Input material –
-- pv_equiv track=rewrite | github.com/cherry-wb/webutil | css_minifica.py | wrap_css_lines
-- ===== SOURCE A (Python) =====
-- def wrap_css_lines(css, line_length):
--     """Wrap the lines of the given CSS to an approximate length."""
--     lines, line_start = [], 0
--     for i, char in enumerate(css):
--         if char == '}' and (i - line_start >= line_length):
--             lines.append(css[line_start:i + 1])
--             line_start = i + 1
--     if line_start < len(css):
--         lines.append(css[line_start:])
--     return '\n'.join(lines)
-- ===== SOURCE B (Python) =====
-- def wrap_css_lines(css, line_length):
--     """Wrap the lines of the given CSS to an approximate length."""
--     parts = css.split('}')
--     lines, buf = [], ''
--     for part in parts[:-1]:
--         buf += part + '}'
--         if len(buf) - 1 >= line_length:
--             lines.append(buf)
--             buf = ''
--     buf += parts[-1]
--     if buf:
--         lines.append(buf)
--     return '\n'.join(lines)
-- ===== Notes on version B (the rewrite author's own statement) =====
-- stated objective: faster
-- what changed: B replaces A's indexed character-by-character scan (tracking line_start and slicing css) by splitting css once on '}' and folding over the resulting chunks with a string buffer, flushing the buffer when it passes the length threshold.
import Mathlib
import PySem

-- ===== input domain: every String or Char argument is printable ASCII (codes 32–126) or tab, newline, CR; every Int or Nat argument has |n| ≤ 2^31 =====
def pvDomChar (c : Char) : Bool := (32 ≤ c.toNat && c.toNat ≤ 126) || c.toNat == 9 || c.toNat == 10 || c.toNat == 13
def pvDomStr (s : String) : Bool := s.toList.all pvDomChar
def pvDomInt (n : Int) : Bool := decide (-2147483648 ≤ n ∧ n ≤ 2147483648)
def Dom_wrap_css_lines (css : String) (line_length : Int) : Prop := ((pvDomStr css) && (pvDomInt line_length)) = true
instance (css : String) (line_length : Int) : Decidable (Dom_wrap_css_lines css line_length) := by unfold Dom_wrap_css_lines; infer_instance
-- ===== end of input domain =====

-- B re-decomposes A's character-by-character indexed scan into a single pass over the
-- '}'-delimited chunks of css.split('}') (objective: faster by a constant factor — one pass over chunks instead of one per character).

-- ===== PORT A =====
-- loop body of A's "for i, char in enumerate(css)" (state = (lines, line_start))
def pvStepA (full : List Char) (line_length : Int)
    (st : List (List Char) × Int) (ic : Int × Char) : List (List Char) × Int :=
  if ic.2 = '}' ∧ ic.1 - st.2 ≥ line_length then
    (st.1 ++ [PySem.List.slice full (some st.2) (some (ic.1 + 1))], ic.1 + 1)
  else st

def wrap_css_lines (css : String) (line_length : Int) : String :=
  let cs := css.toList
  let r := (PySem.List.enumerate cs).foldl (pvStepA cs line_length) ([], 0)
  let lines := if r.2 < (cs.length : Int) then r.1 ++ [PySem.List.slice cs (some r.2) none] else r.1
  String.ofList (PySem.Chars.join ['\n'] lines)

-- ===== PORT B =====
-- loop body of B's "for part in parts[:-1]" (state = (lines, buf))
def pvStepB (line_length : Int)
    (st : List (List Char) × List Char) (part : List Char) : List (List Char) × List Char :=
  let buf' := st.2 ++ part ++ ['}']
  if (buf'.length : Int) - 1 ≥ line_length then (st.1 ++ [buf'], []) else (st.1, buf')

def wrap_css_lines_alt (css : String) (line_length : Int) : String :=
  let parts := PySem.Chars.splitOn css.toList ['}']
  let r := (PySem.List.slice parts none (some (-1))).foldl (pvStepB line_length) ([], [])
  let buf := r.2 ++ PySem.List.pyGetD parts (-1) []
  let lines := if buf ≠ [] then r.1 ++ [buf] else r.1
  String.ofList (PySem.Chars.join ['\n'] lines)

-- ===== PRECONDITION & SPEC =====
def Spec_wrap_css_lines (css : String) (line_length : Int) (out : String) : Prop := out = wrap_css_lines_alt css line_length
instance (css : String) (line_length : Int) (out : String) : Decidable (Spec_wrap_css_lines css line_length out) := by unfold Spec_wrap_css_lines; infer_instance

-- ===== CLAIM (what is proved, stated in full; the proofs are below) =====
def Claim_equal_wrap_css_lines : Prop := ∀ (css : String) (line_length : Int), Dom_wrap_css_lines css line_length → Spec_wrap_css_lines css line_length (wrap_css_lines css line_length)

-- ===== LEMMAS AND PROOFS =====

-- the common greedy-wrap recursion both loops compute (pend = chars since the last cut)
def pvAux (L : Int) : List Char → List Char → List (List Char)
  | [], pend => if pend = [] then [] else [pend]
  | c :: cs, pend =>
    if c = '}' ∧ (pend.length : Int) ≥ L then (pend ++ [c]) :: pvAux L cs []
    else pvAux L cs (pend ++ [c])

-- split on a single '}' as a plain structural recursion (head accumulator pre)
def pvSplit : List Char → List Char → List (List Char)
  | pre, [] => [pre]
  | pre, c :: cs => if c = '}' then pre :: pvSplit [] cs else pvSplit (pre ++ [c]) cs

-- B's chunk recursion (last chunk has no '}')
def pvAuxB (L : Int) : List (List Char) → List Char → List (List Char)
  | [], buf => if buf = [] then [] else [buf]
  | [p], buf => if buf ++ p = [] then [] else [buf ++ p]
  | p :: q :: ps, buf =>
    let buf' := buf ++ p ++ ['}']
    if (buf'.length : Int) - 1 ≥ L then buf' :: pvAuxB L (q :: ps) []
    else pvAuxB L (q :: ps) buf'

lemma pvSplit_ne_nil (pre cs : List Char) : pvSplit pre cs ≠ [] := by
  induction cs generalizing pre with
  | nil => simp [pvSplit]
  | cons c cs ih => simp only [pvSplit]; split <;> simp [ih]

lemma pvSplitOn_go_eq :
    ∀ (fuel : Nat) (l cur : List Char) (acc : List (List Char)), l.length < fuel →
      PySem.Chars.splitOn.go ['}'] fuel l cur acc = acc.reverse ++ pvSplit cur.reverse l := by
  intro fuel
  induction fuel with
  | zero => intro l cur acc h; omega
  | succ fuel ih =>
    intro l cur acc h
    match l with
    | [] => simp [PySem.Chars.splitOn.go, pvSplit]
    | c :: rest =>
      simp only [PySem.Chars.splitOn.go]
      by_cases hc : c = '}'
      · subst hc
        rw [if_pos (by simp [List.isPrefixOf])]
        have hd : List.drop (['}'] : List Char).length ('}' :: rest) = rest := by simp
        rw [hd, ih _ _ _ (show rest.length < fuel by simp at h; omega)]
        simp [pvSplit]
      · rw [if_neg (by simp [List.isPrefixOf, Ne.symm hc])]
        rw [ih _ _ _ (show rest.length < fuel by simp at h; omega)]
        simp [pvSplit, hc]

lemma pvSplitOn_eq (cs : List Char) : PySem.Chars.splitOn cs ['}'] = pvSplit [] cs := by
  unfold PySem.Chars.splitOn
  rw [pvSplitOn_go_eq cs.length.succ cs [] [] (by omega)]
  simp

lemma pvAuxB_split (L : Int) :
    ∀ (cs p buf : List Char), pvAuxB L (pvSplit p cs) buf = pvAux L cs (buf ++ p) := by
  intro cs
  induction cs with
  | nil => intro p buf; simp [pvSplit, pvAuxB, pvAux]
  | cons c cs ih =>
    intro p buf
    by_cases hc : c = '}'
    · subst hc
      rw [pvSplit, if_pos rfl]
      obtain ⟨q, ps, hqs⟩ : ∃ q ps, pvSplit ([] : List Char) cs = q :: ps :=
        List.exists_cons_of_ne_nil (pvSplit_ne_nil [] cs)
      rw [hqs, pvAuxB, pvAux]
      have hB : ∀ x, pvAuxB L (q :: ps) x = pvAux L cs x := by
        intro x
        have := ih [] x
        rw [hqs] at this
        simpa using this
      have hcond : ((buf ++ p ++ ['}']).length : Int) - 1 ≥ L ↔ (((buf ++ p).length : Int) ≥ L) := by
        simp; omega
      by_cases hL : ((buf ++ p).length : Int) ≥ L
      · rw [if_pos (hcond.mpr hL), if_pos ⟨rfl, hL⟩, hB]
      · rw [if_neg (fun h => hL (hcond.mp h)), if_neg (fun h => hL h.2), hB]
    · rw [pvSplit, if_neg hc, ih, pvAux, if_neg (by simp [hc])]
      simp [List.append_assoc]

lemma pvFoldB (L : Int) :
    ∀ (ps : List (List Char)) (h : ps ≠ []) (lines : List (List Char)) (buf : List Char),
      (let r := ps.dropLast.foldl (pvStepB L) (lines, buf)
       let buf2 := r.2 ++ ps.getLast h
       if buf2 ≠ [] then r.1 ++ [buf2] else r.1)
      = lines ++ pvAuxB L ps buf := by
  intro ps
  induction ps with
  | nil => intro h; exact absurd rfl h
  | cons p ps ih =>
    intro _ lines buf
    match ps with
    | [] =>
      by_cases hb : buf ++ p = [] <;> simp [pvAuxB, hb]
    | q :: ps' =>
      have hne : q :: ps' ≠ [] := by simp
      simp only [List.dropLast_cons_of_ne_nil hne, List.foldl_cons,
        List.getLast_cons hne, pvAuxB, pvStepB]
      by_cases hL : ((buf ++ p ++ ['}']).length : Int) - 1 ≥ L
      · rw [if_pos hL]
        simp only at hL ⊢
        rw [if_pos hL]
        have := ih hne (lines ++ [buf ++ p ++ ['}']]) []
        simp only [List.append_assoc] at this ⊢
        rw [this]
        simp
      · rw [if_neg hL]
        simp only at hL ⊢
        rw [if_neg hL]
        have := ih hne lines (buf ++ p ++ ['}'])
        simp only [List.append_assoc] at this ⊢
        exact this

lemma pvFoldA (L : Int) :
    ∀ (cs pre pend : List Char) (lines : List (List Char)),
      (let full := pre ++ pend ++ cs
       let r := (PySem.List.enumerate cs ((pre.length + pend.length : Nat) : Int)).foldl
                  (pvStepA full L) (lines, (pre.length : Int))
       if r.2 < (full.length : Int) then r.1 ++ [PySem.List.slice full (some r.2) none] else r.1)
      = lines ++ pvAux L cs pend := by
  intro cs
  induction cs with
  | nil =>
    intro pre pend lines
    simp only [PySem.List.enumerate, List.foldl_nil, List.append_nil]
    rw [PySem.List.slice_from_natCast, List.drop_left]
    by_cases hp : pend = []
    · subst hp; simp [pvAux]
    · have h1 : (pre.length : Int) < (((pre ++ pend).length : Nat) : Int) := by
        have : pend.length ≠ 0 := by simpa using hp
        simp only [List.length_append]; omega
      rw [if_pos h1]
      simp [pvAux, hp]
  | cons c cs ih =>
    intro pre pend lines
    rw [PySem.List.enumerate_cons]
    simp only [List.foldl_cons]
    by_cases hcond : c = '}' ∧ ((pre.length + pend.length : Nat) : Int) - (pre.length : Int) ≥ L
    · have hc : c = '}' := hcond.1
      have hlen : ((pend.length : Int) ≥ L) := by
        have := hcond.2; push_cast at this ⊢; omega
      rw [show pvStepA (pre ++ pend ++ (c :: cs)) L (lines, (pre.length : Int))
            (((pre.length + pend.length : Nat) : Int), c)
          = (lines ++ [PySem.List.slice (pre ++ pend ++ (c :: cs)) (some (pre.length : Int))
              (some (((pre.length + pend.length : Nat) : Int) + 1))],
             ((pre.length + pend.length : Nat) : Int) + 1) from by
        simp only [pvStepA, if_pos hcond]]
      have hslice : PySem.List.slice (pre ++ pend ++ (c :: cs)) (some (pre.length : Int))
          (some (((pre.length + pend.length : Nat) : Int) + 1)) = pend ++ [c] := by
        have h3 : (((pre.length + pend.length : Nat) : Int) + 1)
            = ((pre.length + pend.length + 1 : Nat) : Int) := by push_cast; ring
        rw [h3, PySem.List.slice_natCast]
        rw [List.append_assoc, List.drop_left]
        have h2 : pend ++ (c :: cs) = (pend ++ [c]) ++ cs := by simp
        rw [h2, List.take_left' (by simp; omega)]
      rw [hslice]
      have heq : ((pre.length + pend.length : Nat) : Int) + 1
          = (((pre ++ pend ++ [c]).length : Nat) : Int) := by simp; ring
      have harr : pre ++ pend ++ (c :: cs) = (pre ++ pend ++ [c]) ++ [] ++ cs := by simp
      rw [heq, harr]
      have H := ih (pre ++ pend ++ [c]) [] (lines ++ [pend ++ [c]])
      have hr : pvAux L (c :: cs) pend = (pend ++ [c]) :: pvAux L cs [] := by
        rw [pvAux, if_pos ⟨hc, hlen⟩]
      rw [hr]
      exact H.trans (by simp)
    · rw [show pvStepA (pre ++ pend ++ (c :: cs)) L (lines, (pre.length : Int))
            (((pre.length + pend.length : Nat) : Int), c) = (lines, (pre.length : Int)) from by
        simp only [pvStepA, if_neg hcond]]
      have harr : pre ++ pend ++ (c :: cs) = pre ++ (pend ++ [c]) ++ cs := by simp
      have hstart : ((pre.length + pend.length : Nat) : Int) + 1
          = ((pre.length + (pend ++ [c]).length : Nat) : Int) := by simp; ring
      rw [harr, hstart, ih pre (pend ++ [c]) lines]
      have hr2 : pvAux L (c :: cs) pend = pvAux L cs (pend ++ [c]) := by
        rw [pvAux, if_neg (fun h => hcond ⟨h.1, by have := h.2; push_cast; omega⟩)]
      rw [hr2]

-- ===== VERDICT (by name: the statement is the Claim_ definition above) =====
theorem wrap_css_lines_spec : Claim_equal_wrap_css_lines := by
  intro css L _
  unfold Spec_wrap_css_lines wrap_css_lines wrap_css_lines_alt
  dsimp only
  have hA := pvFoldA L css.toList [] [] []
  simp only [List.nil_append, List.length_nil, Nat.cast_zero, Nat.add_zero] at hA
  have hne := pvSplit_ne_nil [] css.toList
  have hB := pvFoldB L (pvSplit [] css.toList) hne [] []
  simp only [List.nil_append] at hB
  rw [pvSplitOn_eq, PySem.List.slice_to_neg_one, PySem.List.pyGetD_neg_one _ _ hne]
  rw [hA, hB, pvAuxB_split]
  simp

Your goal – Count the lines in the records above that contain the word "parts", and reply with only that number.

Solution to the problem – 7